I will post some pictures of the brewery itself soon.

C&B
TDA


----------



## THE DRUNK ARAB (20/1/06)

River Rocks Lager


----------



## THE DRUNK ARAB (20/1/06)

Monsoonal Blonde


----------



## THE DRUNK ARAB (20/1/06)

Smokey Bishop (excuse picture quality)


----------



## Uncle Fester (20/1/06)

TDA,
Excellent report! Unfortunately, all I can remember of Broome is the Continental and Roebuck hotels, and the lockup h34r: 

M


----------



## THE DRUNK ARAB (20/1/06)

Brewery snapshots. I think these are fairly self explanatory. I just hope my picture editing has worked :blink:

Mash Tun and Mill


----------



## THE DRUNK ARAB (20/1/06)

Mash tun, boiler and heat exchanger.


----------



## THE DRUNK ARAB (20/1/06)

Fermenters, temperature controlled conditioning tank, cool room with conditioning tanks and controller box.


----------



## THE DRUNK ARAB (20/1/06)

Finally, someththing to do with steam and the boiler (can't remember what), lauter grant, the doors to heaven and the bar.


----------



## THE DRUNK ARAB (20/1/06)

I can thoroughly recommend a visit to Matso's should be a priority if you happen to be in Broome. Friendly brewers and staff plus the food is also excellent (first time I have tried soft shell crab  )

mandraker, the Roey is still there *insert shudder icon*

C&B
TDA


----------



## Simon W (20/1/06)

Cool photo's, thanks TDA.
My oldman was up that way early last year, said that they only had the ginger beer at that stage, good to see they're fully operational now.
My oldman grabbed a nice T-shirt for me while he was there, simple black job with the brewery logo on the breast, did you get one?

Simo


----------



## Vlad the Pale Aler (20/1/06)

Smokey Bishop is a fine drop, available at Clanceys in Applecross and Freo, although I've drank it a few times in Freo it seems inconsistant, as other beers have been at that outlet. I don't think the cellarmanship is up to scratch there.
Matsos also had a beautiful English ale a while back, can't recall the name but it was an excellent example of an OEB.
I think they used to be an extract brewery but are now all grain, fwiw.


----------



## Kai (20/1/06)

Brushing aside the brewer's porn, the only question I have is how do you successfully run a micro in Broome?


----------



## THE DRUNK ARAB (23/1/06)

Simon W, no, I didn't grab any T-shirts. Got a poster though.

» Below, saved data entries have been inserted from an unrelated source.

-- pv_equiv track=rewrite | github.com/SatyaRaghuNandan/BigData-Interview-Prep | Meta/combined_output_566.py | sign_check
-- ===== SOURCE A (Python) =====
-- def sign_check(s):
--     ptr = 0
--     sign_count = 0
--     while ptr < len(s) and s[ptr] in "+-":
--         ptr += 1
--         sign_count += 1
--         if sign_count > 1: return (False, -1)
--     return (True, ptr)
-- ===== SOURCE B (Python) =====
-- def sign_check(s):
--     if len(s) >= 2 and s[0] in "+-" and s[1] in "+-":
--         return (False, -1)
--     if len(s) >= 1 and s[0] in "+-":
--         return (True, 1)
--     return (True, 0)
-- ===== Notes on version B (the rewrite author's own statement) =====
-- stated objective: simpler
-- what changed: Replaced the while-loop with pointer and sign counter by three loop-free branches on the first two characters, since at most two leading signs ever matter.
import Mathlib
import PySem

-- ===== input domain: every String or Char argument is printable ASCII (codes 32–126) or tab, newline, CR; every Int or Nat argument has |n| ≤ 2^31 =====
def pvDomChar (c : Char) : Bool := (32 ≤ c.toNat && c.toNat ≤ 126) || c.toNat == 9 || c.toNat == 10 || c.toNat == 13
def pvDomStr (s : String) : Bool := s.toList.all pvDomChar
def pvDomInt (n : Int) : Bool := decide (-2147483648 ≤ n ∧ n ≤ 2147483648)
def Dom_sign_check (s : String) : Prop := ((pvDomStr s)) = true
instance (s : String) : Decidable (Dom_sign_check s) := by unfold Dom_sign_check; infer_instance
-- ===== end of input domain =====

-- ===== PORT A =====
-- B replaces A's while-loop over a pointer and sign counter with loop-free branches on the first two characters.
def pvIsSign (c : Char) : Bool := c == '+' || c == '-'

-- A's while-loop, transliterated as recursion over the remaining characters with the same ptr/sign_count state
def pvLoopA : List Char → Int → Int → Bool × Int
  | [], ptr, _ => (true, ptr)
  | c :: rest, ptr, sc =>
    if pvIsSign c then
      if sc + 1 > 1 then (false, -1) else pvLoopA rest (ptr + 1) (sc + 1)
    else (true, ptr)

def sign_check (s : String) : Bool × Int := pvLoopA s.toList 0 0

-- ===== PORT B =====
def sign_check_alt (s : String) : Bool × Int :=
  let cs := s.toList
  if 2 ≤ cs.length ∧ pvIsSign (cs.getD 0 ' ') ∧ pvIsSign (cs.getD 1 ' ') then (false, -1)
  else if 1 ≤ cs.length ∧ pvIsSign (cs.getD 0 ' ') then (true, 1)
  else (true, 0)

-- ===== PRECONDITION & SPEC =====
def Spec_sign_check (s : String) (out : Bool × Int) : Prop := out = sign_check_alt s
instance (s : String) (out : Bool × Int) : Decidable (Spec_sign_check s out) := by unfold Spec_sign_check; infer_instance

-- ===== CLAIM (what is proved, stated in full; the proofs are below) =====
def Claim_equal_sign_check : Prop := ∀ (s : String), Dom_sign_check s → Spec_sign_check s (sign_check s)

-- ===== LEMMAS AND PROOFS =====

-- ===== VERDICT (by name: the statement is the Claim_ definition above) =====
theorem sign_check_spec : Claim_equal_sign_check := by
  intro s _
  unfold Spec_sign_check sign_check sign_check_alt
  match h : s.toList with
  | [] => simp [pvLoopA]
  | [c] => by_cases hc : pvIsSign c <;> simp [pvLoopA, hc]
  | c :: d :: rest =>
    by_cases hc : pvIsSign c <;> by_cases hd : pvIsSign d <;>
      simp [pvLoopA, hc, hd]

Vlad, you are correct. It was originally and extract brewery.

Kai, the tourist season makes up for the lack of business during the wet. I did not ask how successful it is.

C&B
TDA


----------



## Airgead (24/1/06)

Kai said:


> Brushing aside the brewer's porn, the only question I have is how do you successfully run a micro in Broome?
> [post="103883"][/post]​



They drink a $hit load of beer up there. And the tourists help.

Cheers
Dave


----------



## big_alk (11/2/06)

A friend of mine set up the original brewery there, back in 97. They had a very small system (100 litre?)and only brewed using extract.
New owners took over a few years back and installed a custom-made 1200 litre system and they they brewe all grain.


----------



## Vlad the Pale Aler (8/12/07)

Was at Matsos last night. You know that feeling when you get all revved up for something, then when it happens you are let down, well that was it. After dragging my Ted swilling workmates along for some real beer, I had to concede that it was'nt a very good night.
The service at the bar was abysmally slow with a bit of attitude thrown in for free which was a bonus as the schooners were $7.50 a pop.
Hit the toad lager, promising malt to start that disappears as fast as the head with a very thin finish, and that all too common cheesy after taste of old hops.
Smokey Bishop, my fave was again headless and thin, Munich malt overpowering any Rauch that may have been there.
Hefewiezen, better than the other two, plenty of banana, nice body, poor head.
One tap advertised Festbier, I asked for one assuming it was an O'fest, then piked when I was told it was a Hefe, the barman was a bit miffed.
Friday is curry night, which was the business, a prison style ss food tray with several excellent curries and all the trimmings,
good value at $25. One of our group waited 45mins for his $37 steak.
I wanted to enjoy Matsos but I did'nt, and was'nt going to cough up $50 for a shirt to remind me.


----------



## uneekwahn (9/12/07)

vlad, sounds exactly like the service me and my wife got when we were up there july/august earlier this year.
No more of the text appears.